**PROBLEM STATEMENT**
Return exactly the lines below, starting with the one that has "-- B replaces A's single" and going on through the one that has "-- (raw : Option".

Dataset entries:
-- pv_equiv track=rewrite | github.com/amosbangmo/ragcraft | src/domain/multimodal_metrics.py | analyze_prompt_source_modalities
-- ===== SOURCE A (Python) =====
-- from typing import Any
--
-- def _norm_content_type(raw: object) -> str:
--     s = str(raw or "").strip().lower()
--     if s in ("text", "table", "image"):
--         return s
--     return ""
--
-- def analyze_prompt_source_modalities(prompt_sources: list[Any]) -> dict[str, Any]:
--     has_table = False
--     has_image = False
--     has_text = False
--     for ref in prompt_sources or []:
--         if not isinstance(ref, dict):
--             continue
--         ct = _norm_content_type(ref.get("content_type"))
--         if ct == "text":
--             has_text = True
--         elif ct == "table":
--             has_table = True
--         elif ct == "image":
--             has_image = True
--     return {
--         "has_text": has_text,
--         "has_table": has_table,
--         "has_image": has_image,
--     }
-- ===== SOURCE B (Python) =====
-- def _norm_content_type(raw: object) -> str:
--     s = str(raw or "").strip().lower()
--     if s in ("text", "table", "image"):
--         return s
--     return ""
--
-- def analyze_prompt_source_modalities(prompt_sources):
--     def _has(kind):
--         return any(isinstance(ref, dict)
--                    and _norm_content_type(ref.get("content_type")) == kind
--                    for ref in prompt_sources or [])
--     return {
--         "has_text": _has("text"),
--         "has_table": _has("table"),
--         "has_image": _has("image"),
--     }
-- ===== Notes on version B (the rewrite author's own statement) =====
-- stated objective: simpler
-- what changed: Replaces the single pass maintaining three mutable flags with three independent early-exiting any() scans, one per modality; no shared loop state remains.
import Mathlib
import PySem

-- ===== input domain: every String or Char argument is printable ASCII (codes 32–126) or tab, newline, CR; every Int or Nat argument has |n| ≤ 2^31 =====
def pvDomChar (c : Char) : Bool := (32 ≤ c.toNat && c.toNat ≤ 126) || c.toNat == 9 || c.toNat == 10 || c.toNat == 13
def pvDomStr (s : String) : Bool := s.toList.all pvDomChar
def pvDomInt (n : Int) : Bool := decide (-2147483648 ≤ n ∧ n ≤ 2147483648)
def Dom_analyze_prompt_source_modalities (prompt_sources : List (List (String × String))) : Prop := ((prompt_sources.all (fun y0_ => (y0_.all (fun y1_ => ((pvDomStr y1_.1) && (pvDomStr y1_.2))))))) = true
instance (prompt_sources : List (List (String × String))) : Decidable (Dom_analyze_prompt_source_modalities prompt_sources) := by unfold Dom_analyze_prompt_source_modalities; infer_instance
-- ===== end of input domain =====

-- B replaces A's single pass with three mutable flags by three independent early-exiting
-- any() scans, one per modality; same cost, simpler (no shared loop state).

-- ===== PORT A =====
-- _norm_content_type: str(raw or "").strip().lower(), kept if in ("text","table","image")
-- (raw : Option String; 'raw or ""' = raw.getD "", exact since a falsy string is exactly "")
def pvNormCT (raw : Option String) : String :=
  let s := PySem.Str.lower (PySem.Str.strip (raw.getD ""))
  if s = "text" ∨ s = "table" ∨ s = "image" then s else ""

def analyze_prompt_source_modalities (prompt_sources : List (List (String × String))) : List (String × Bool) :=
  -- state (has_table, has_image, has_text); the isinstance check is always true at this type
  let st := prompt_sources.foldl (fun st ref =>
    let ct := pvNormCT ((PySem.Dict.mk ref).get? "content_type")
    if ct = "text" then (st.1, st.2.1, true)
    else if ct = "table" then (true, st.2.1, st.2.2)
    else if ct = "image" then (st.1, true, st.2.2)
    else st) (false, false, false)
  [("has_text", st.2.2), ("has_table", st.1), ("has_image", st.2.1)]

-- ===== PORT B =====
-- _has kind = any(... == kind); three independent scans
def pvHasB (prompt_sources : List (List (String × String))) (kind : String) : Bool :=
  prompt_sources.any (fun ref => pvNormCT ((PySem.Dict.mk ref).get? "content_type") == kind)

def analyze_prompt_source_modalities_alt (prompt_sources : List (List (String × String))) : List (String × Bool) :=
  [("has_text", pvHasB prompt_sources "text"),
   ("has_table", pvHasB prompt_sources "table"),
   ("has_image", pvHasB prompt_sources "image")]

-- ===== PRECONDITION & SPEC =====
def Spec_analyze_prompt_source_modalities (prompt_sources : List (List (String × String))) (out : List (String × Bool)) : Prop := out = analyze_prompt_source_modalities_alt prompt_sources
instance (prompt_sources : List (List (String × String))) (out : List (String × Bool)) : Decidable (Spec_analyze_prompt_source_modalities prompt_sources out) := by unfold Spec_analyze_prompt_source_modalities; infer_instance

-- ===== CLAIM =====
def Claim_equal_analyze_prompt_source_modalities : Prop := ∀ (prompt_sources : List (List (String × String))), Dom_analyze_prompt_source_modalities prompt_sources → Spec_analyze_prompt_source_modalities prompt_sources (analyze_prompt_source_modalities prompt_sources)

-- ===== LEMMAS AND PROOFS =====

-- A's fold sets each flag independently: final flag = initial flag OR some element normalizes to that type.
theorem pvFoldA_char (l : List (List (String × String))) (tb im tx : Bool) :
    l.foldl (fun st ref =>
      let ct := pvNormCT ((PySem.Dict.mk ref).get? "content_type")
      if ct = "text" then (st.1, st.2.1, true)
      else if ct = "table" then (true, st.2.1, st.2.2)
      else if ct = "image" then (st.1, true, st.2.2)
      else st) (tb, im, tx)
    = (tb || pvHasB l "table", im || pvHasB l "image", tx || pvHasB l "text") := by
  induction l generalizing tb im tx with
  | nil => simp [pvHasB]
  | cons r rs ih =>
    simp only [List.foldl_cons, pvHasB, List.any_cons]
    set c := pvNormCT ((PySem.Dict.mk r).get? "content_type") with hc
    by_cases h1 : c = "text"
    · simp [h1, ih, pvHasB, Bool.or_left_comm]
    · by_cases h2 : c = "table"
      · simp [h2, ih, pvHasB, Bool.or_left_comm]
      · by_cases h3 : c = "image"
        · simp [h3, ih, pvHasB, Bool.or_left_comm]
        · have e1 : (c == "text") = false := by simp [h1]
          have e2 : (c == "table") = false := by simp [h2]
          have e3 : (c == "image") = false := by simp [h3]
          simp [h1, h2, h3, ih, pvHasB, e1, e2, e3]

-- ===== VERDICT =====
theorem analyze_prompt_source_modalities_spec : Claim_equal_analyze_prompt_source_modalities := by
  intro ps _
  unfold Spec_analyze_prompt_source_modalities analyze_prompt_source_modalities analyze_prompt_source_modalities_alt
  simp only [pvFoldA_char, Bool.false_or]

==

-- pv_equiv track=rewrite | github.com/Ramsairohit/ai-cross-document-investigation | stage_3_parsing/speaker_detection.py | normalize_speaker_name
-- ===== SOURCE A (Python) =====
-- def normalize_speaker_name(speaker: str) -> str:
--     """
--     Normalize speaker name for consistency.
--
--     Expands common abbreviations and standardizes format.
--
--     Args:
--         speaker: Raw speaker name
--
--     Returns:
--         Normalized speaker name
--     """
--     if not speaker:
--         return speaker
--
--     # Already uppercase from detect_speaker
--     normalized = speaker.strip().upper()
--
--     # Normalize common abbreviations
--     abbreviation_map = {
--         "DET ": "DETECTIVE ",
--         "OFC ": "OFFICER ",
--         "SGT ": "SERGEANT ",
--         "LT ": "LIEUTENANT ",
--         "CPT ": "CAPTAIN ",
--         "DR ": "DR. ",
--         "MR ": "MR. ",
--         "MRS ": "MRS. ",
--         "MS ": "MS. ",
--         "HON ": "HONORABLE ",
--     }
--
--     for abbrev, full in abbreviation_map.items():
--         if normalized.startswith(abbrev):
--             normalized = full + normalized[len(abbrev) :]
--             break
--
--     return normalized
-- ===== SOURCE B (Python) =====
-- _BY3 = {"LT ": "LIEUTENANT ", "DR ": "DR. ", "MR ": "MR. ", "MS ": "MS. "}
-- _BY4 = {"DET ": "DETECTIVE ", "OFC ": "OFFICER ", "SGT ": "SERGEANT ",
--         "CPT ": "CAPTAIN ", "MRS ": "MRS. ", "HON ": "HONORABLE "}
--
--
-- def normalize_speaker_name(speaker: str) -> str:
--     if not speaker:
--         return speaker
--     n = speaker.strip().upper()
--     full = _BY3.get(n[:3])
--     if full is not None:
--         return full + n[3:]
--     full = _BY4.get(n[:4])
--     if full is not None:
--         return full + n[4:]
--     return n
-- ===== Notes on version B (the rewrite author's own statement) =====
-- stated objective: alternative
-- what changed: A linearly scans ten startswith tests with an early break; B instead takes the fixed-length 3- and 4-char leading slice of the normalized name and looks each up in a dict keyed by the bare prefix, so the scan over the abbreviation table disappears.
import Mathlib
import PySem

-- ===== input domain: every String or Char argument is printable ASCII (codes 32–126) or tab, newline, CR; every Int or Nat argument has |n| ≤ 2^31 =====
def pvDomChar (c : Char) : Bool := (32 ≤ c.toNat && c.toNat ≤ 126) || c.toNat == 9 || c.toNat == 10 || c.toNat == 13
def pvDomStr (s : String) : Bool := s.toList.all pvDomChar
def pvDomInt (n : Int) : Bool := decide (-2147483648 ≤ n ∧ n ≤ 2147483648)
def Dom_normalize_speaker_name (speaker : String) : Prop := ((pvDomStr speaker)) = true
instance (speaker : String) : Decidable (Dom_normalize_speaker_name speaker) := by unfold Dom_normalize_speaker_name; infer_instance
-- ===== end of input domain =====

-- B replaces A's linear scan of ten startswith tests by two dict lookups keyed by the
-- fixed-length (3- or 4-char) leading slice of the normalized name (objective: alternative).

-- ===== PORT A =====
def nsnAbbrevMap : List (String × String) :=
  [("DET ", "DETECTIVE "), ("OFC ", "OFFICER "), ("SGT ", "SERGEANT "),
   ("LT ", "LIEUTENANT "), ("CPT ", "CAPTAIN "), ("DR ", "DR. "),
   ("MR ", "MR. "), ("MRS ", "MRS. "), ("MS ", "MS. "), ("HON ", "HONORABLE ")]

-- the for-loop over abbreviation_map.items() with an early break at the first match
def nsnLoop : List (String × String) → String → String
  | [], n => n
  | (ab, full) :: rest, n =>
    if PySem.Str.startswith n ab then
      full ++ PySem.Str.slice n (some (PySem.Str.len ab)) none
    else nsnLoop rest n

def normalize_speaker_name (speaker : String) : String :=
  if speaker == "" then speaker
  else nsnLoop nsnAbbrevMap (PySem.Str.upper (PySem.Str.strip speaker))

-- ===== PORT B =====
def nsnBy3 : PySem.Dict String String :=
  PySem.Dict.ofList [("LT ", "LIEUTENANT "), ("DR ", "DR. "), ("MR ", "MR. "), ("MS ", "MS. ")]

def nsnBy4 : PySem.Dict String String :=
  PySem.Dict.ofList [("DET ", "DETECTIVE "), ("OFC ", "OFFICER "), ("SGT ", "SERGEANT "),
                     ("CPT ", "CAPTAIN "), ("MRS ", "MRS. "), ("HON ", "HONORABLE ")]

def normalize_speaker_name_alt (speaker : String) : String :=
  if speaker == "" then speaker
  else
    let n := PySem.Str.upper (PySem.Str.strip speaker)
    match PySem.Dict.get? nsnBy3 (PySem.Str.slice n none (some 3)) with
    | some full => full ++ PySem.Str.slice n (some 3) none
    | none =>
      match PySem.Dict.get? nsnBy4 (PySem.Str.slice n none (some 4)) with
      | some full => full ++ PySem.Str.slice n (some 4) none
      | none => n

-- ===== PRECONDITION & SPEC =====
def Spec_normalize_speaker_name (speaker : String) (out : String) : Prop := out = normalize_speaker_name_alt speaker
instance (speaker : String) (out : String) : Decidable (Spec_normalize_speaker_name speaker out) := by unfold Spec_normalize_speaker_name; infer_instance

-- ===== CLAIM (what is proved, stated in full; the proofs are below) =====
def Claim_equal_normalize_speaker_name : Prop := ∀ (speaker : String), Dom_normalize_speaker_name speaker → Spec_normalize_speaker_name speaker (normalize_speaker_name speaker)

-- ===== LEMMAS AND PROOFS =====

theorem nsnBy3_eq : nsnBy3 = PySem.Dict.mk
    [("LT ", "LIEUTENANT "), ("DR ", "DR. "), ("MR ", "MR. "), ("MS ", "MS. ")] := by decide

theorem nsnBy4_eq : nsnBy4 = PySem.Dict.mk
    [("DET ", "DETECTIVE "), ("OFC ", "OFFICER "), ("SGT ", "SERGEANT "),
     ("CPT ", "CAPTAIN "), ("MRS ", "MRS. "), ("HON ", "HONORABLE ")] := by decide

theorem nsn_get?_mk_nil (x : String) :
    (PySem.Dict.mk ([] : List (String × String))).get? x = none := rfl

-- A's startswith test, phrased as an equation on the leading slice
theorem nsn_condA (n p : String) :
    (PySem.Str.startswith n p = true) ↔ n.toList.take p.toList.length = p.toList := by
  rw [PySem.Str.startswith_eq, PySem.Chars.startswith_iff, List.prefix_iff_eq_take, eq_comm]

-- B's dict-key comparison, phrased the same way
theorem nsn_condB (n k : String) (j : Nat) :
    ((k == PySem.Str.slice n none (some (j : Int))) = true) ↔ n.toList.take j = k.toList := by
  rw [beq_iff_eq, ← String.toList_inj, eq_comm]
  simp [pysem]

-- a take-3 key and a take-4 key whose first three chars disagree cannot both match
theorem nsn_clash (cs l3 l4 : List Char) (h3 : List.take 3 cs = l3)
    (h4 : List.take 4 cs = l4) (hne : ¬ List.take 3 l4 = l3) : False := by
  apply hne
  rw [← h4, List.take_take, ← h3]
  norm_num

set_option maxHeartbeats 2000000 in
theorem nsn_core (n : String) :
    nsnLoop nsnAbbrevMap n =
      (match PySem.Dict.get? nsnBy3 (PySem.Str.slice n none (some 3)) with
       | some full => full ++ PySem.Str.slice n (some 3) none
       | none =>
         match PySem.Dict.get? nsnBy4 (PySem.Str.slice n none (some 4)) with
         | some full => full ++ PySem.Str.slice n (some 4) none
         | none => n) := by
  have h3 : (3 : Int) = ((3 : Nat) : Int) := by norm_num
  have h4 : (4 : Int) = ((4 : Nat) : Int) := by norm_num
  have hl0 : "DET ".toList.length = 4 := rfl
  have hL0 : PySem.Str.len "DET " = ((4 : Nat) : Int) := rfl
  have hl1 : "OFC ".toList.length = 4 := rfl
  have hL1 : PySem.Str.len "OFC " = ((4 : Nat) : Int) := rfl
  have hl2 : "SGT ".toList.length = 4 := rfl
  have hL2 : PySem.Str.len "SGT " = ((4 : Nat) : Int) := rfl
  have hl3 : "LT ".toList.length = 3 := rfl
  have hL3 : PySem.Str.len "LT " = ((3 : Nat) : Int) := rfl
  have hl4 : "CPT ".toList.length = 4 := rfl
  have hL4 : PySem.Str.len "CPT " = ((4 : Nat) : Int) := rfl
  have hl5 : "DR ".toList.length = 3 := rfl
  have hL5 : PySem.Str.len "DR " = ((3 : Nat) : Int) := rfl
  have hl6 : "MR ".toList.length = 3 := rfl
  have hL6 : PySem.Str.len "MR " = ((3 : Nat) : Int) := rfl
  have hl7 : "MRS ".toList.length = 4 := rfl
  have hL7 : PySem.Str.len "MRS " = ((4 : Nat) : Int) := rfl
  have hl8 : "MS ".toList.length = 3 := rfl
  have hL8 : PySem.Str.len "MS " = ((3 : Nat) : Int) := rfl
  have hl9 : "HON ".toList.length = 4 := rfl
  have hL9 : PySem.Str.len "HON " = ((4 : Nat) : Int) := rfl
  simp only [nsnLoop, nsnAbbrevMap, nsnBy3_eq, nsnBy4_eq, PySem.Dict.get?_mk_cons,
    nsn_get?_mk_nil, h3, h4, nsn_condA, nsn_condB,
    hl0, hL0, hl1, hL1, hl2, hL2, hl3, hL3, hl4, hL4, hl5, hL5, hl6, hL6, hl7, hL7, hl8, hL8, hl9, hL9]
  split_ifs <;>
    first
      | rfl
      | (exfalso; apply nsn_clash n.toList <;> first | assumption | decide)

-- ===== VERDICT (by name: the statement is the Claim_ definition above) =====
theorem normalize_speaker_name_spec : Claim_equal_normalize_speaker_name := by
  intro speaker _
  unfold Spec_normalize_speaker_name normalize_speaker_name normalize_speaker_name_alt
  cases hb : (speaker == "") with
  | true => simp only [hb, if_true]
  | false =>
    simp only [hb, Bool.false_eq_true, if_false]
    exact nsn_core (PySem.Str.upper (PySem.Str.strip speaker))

**RESULT OF THIS EXERCISE**
-- B replaces A's single pass with three mutable flags by three independent early-exiting
-- any() scans, one per modality; same cost, simpler (no shared loop state).

-- ===== PORT A =====
-- _norm_content_type: str(raw or "").strip().lower(), kept if in ("text","table","image")
-- (raw : Option String; 'raw or ""' = raw.getD "", exact since a falsy string is exactly "")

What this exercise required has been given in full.